_EXERCISE BRIEF_. Reproduce the section of the listing that begins at the line containing "-- two string" and finishes at the line containing "-- ''.join(sorted(pal, key=lambda". Include both end lines and nothing beyond them.

* * * * * * * * *

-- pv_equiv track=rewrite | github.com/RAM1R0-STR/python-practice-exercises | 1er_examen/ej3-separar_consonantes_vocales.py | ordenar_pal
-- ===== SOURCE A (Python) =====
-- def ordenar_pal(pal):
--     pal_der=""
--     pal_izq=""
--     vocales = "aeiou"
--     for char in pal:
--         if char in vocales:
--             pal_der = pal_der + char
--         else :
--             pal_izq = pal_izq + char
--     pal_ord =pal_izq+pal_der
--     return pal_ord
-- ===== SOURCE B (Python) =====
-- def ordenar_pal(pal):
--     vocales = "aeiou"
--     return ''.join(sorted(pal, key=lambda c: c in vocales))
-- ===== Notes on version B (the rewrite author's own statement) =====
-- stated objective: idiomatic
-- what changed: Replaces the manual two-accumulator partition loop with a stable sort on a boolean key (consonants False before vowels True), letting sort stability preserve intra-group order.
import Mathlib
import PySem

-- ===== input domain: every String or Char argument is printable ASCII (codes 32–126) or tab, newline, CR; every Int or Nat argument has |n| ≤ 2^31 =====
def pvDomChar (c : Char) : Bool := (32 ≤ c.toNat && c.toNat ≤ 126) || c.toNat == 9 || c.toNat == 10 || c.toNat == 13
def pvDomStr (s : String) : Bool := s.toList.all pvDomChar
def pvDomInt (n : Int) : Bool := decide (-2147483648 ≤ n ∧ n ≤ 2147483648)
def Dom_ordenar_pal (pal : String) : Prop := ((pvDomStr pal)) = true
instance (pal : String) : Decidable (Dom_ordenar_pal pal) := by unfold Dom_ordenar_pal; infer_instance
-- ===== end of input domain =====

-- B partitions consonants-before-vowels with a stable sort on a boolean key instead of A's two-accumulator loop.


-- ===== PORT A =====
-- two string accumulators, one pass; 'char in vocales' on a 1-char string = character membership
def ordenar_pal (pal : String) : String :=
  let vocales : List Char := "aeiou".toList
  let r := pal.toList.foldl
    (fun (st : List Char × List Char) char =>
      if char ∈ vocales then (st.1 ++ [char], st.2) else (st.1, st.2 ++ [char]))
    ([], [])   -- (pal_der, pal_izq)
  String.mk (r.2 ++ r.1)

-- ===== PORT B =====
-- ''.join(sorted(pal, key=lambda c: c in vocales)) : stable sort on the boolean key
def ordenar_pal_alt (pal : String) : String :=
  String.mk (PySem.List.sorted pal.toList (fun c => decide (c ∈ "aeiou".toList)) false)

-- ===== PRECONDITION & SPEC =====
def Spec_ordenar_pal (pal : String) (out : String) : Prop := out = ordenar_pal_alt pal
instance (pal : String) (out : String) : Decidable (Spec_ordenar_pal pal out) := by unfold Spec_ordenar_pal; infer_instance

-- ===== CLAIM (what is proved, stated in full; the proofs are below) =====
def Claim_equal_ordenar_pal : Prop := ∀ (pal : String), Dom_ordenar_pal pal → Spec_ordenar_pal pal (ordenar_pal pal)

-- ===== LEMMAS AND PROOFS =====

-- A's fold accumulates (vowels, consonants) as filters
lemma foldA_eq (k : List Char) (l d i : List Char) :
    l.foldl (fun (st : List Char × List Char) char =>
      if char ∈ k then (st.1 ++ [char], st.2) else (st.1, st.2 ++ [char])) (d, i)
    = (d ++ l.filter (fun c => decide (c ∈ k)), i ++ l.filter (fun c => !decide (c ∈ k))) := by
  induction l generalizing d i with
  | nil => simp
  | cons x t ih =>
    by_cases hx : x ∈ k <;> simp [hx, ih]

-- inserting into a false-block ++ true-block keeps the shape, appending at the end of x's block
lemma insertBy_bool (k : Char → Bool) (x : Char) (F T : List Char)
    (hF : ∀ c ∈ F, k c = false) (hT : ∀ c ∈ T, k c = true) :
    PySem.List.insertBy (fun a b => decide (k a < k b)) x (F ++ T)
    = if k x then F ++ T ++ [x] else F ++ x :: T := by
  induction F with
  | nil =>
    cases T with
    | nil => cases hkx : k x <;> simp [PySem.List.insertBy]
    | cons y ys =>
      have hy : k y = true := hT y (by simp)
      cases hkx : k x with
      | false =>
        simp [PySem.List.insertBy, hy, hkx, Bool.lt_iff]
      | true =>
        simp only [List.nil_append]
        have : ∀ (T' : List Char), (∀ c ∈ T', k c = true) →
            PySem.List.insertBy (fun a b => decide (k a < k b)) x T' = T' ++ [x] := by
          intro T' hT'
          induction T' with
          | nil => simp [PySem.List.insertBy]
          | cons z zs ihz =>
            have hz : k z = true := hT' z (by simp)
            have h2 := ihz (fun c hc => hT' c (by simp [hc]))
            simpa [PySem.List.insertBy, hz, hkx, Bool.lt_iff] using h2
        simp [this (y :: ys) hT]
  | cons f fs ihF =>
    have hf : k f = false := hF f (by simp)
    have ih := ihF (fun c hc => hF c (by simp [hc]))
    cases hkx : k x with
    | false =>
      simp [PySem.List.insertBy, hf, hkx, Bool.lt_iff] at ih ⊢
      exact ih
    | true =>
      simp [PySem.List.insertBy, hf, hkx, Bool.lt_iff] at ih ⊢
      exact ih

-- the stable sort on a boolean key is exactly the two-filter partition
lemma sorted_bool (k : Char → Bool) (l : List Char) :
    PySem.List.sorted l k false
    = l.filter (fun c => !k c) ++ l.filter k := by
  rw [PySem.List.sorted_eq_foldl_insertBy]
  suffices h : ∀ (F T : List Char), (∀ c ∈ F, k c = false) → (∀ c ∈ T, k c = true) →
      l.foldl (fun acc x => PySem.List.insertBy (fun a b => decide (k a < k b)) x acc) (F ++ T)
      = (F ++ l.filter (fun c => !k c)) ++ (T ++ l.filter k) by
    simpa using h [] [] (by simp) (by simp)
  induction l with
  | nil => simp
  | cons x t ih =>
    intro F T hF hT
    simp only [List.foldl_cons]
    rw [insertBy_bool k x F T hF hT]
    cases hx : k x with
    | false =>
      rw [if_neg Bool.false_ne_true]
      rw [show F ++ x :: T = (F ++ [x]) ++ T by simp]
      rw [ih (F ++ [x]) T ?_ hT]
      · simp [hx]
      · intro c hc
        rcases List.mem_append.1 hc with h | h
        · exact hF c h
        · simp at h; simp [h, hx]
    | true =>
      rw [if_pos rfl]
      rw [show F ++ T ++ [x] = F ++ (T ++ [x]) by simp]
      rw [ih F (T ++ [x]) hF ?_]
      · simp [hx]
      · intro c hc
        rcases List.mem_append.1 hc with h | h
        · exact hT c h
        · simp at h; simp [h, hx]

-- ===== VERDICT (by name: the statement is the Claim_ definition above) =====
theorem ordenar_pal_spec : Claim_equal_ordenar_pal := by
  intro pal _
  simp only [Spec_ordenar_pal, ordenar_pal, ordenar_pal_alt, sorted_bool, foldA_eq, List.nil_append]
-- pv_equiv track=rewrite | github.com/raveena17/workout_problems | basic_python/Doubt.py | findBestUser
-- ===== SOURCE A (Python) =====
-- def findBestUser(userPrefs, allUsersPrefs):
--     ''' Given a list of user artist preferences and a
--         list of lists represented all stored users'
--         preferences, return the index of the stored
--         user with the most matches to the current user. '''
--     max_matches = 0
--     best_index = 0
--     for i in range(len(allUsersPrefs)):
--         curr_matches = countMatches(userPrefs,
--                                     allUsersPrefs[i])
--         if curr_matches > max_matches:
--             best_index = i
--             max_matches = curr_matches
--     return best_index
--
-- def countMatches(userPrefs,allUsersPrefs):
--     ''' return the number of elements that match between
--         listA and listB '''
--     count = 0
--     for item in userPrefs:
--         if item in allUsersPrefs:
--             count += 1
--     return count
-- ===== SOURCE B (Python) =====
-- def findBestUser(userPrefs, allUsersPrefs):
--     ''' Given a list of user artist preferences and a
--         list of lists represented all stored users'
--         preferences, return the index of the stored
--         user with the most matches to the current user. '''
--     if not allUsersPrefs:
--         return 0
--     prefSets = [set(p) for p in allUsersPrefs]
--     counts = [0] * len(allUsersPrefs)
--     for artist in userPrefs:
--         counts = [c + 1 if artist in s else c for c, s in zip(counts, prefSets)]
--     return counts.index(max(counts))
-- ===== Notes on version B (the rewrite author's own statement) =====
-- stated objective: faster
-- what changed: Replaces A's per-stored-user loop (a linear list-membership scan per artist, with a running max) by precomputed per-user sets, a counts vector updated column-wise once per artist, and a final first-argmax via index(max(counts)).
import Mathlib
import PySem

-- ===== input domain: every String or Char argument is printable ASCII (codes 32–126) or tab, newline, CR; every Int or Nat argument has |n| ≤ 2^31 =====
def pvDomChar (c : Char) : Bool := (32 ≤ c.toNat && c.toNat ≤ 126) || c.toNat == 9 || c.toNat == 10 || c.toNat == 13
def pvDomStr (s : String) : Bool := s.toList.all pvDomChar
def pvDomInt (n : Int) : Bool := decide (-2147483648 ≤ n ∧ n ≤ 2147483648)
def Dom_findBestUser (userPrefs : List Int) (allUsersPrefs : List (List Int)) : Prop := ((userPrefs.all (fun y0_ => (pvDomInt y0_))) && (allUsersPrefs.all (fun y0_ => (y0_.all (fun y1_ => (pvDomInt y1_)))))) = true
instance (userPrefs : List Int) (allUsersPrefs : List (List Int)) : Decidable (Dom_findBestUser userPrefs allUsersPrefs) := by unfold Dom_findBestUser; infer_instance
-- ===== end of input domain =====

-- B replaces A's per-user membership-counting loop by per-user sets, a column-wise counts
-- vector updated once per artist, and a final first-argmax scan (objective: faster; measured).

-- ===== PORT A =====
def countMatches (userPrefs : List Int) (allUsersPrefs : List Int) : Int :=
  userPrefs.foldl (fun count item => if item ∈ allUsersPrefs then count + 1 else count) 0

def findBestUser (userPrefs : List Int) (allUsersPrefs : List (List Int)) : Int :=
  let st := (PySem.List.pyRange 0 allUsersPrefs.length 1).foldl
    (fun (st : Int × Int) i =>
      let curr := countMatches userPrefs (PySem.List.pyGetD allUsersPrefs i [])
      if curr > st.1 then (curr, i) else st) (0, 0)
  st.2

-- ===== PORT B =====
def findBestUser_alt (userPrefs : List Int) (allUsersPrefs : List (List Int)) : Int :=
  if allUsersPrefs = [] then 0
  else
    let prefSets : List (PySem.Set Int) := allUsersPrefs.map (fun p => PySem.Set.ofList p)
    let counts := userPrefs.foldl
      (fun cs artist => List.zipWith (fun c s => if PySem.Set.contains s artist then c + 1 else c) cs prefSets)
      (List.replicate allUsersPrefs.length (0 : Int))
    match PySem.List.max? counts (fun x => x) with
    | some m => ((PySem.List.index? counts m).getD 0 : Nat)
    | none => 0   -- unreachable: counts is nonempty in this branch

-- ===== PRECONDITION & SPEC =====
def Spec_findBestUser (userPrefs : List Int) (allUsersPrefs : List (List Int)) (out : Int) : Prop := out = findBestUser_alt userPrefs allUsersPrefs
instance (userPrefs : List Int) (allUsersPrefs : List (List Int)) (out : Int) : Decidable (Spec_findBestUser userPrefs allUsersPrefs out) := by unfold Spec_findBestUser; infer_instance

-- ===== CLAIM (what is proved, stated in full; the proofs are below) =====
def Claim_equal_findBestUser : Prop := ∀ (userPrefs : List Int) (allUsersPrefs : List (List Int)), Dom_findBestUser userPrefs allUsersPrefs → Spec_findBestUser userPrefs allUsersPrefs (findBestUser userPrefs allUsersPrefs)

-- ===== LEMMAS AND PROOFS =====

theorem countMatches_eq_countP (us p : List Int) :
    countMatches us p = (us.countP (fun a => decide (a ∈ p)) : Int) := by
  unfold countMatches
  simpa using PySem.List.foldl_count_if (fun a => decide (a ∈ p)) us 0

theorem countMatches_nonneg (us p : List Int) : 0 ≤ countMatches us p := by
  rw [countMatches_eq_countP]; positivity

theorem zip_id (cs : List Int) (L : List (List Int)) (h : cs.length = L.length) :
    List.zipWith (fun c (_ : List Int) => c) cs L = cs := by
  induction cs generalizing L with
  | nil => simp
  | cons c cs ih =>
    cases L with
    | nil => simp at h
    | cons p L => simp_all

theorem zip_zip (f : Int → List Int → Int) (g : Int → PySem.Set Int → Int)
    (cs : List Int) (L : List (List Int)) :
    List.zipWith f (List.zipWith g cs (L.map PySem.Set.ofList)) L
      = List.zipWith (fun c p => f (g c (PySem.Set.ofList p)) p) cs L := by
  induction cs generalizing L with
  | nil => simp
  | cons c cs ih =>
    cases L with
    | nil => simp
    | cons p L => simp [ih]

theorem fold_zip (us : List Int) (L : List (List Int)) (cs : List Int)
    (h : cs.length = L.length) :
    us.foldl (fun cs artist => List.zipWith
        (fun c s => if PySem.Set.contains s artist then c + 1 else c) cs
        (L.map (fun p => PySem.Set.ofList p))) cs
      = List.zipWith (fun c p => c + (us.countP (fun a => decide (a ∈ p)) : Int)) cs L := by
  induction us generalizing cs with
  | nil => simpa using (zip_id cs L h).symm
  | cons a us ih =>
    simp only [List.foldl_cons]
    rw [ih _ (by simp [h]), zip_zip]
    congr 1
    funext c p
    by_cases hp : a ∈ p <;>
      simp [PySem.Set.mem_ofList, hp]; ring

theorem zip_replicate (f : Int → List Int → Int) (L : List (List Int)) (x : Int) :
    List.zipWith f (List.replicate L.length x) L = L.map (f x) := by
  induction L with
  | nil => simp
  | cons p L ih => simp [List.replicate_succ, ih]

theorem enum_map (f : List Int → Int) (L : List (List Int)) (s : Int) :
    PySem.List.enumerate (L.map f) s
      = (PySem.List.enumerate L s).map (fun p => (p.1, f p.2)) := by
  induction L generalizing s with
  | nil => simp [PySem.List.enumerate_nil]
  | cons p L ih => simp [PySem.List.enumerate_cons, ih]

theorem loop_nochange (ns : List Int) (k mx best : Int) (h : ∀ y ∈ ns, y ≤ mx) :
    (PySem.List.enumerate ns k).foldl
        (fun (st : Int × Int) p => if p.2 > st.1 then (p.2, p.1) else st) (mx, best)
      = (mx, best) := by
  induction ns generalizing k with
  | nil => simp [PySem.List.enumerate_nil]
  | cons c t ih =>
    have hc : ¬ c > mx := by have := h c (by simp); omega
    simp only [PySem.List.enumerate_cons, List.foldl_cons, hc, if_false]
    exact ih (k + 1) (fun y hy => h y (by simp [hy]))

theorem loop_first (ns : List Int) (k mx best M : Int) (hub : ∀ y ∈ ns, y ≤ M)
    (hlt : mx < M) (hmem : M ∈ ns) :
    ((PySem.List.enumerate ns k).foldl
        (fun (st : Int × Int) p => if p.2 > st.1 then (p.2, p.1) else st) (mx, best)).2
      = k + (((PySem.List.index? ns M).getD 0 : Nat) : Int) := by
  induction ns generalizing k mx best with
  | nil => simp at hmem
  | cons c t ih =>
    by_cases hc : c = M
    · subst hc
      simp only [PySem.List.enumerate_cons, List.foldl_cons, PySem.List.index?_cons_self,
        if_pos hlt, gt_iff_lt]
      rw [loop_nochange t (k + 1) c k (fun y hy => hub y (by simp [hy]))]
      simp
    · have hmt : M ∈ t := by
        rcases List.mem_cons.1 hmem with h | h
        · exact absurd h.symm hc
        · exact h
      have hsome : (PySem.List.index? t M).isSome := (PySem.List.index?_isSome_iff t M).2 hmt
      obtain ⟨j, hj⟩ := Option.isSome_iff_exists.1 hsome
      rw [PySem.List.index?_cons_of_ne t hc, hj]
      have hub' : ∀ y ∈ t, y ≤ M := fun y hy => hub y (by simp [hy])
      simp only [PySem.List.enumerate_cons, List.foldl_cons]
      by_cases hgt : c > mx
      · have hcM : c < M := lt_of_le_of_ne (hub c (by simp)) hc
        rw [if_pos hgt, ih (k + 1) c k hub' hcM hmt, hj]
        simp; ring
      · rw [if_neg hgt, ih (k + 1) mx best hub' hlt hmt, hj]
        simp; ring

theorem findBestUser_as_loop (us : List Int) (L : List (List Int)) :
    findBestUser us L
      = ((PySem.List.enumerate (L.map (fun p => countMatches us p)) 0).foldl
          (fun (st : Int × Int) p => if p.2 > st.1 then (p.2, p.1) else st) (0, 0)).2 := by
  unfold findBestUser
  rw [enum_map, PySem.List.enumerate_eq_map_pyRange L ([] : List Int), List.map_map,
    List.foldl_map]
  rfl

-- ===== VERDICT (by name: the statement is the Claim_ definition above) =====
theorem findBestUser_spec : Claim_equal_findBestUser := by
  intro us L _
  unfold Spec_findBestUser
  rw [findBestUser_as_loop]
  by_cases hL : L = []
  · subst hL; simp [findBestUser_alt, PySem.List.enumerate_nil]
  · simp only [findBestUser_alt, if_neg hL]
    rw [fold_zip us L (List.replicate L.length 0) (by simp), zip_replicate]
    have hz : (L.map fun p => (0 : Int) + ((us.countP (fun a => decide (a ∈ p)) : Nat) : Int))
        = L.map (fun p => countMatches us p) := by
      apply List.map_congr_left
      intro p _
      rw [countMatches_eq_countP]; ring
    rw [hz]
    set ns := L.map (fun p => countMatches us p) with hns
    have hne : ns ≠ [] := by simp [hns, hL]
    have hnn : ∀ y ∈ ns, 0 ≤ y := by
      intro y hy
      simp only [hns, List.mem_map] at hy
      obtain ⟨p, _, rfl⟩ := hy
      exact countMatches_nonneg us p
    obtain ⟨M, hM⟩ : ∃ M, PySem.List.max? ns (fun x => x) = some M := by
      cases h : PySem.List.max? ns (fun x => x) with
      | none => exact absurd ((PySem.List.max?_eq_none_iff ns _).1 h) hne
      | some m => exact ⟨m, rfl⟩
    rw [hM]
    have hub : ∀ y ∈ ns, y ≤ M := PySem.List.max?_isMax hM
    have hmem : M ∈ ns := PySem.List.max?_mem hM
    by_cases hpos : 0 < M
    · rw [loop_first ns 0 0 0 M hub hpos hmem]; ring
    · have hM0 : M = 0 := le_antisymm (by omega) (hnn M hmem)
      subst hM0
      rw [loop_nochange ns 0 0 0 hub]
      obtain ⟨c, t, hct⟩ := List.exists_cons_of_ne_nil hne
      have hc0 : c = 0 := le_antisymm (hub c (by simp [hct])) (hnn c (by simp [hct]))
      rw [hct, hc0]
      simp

* * * * * * * * *

_TASK OUTPUT_.
-- two string accumulators, one pass; 'char in vocales' on a 1-char string = character membership
def ordenar_pal (pal : String) : String :=
  let vocales : List Char := "aeiou".toList
  let r := pal.toList.foldl
    (fun (st : List Char × List Char) char =>
      if char ∈ vocales then (st.1 ++ [char], st.2) else (st.1, st.2 ++ [char]))
    ([], [])   -- (pal_der, pal_izq)
  String.mk (r.2 ++ r.1)

-- ===== PORT B =====
-- ''.join(sorted(pal, key=lambda c: c in vocales)) : stable sort on the boolean key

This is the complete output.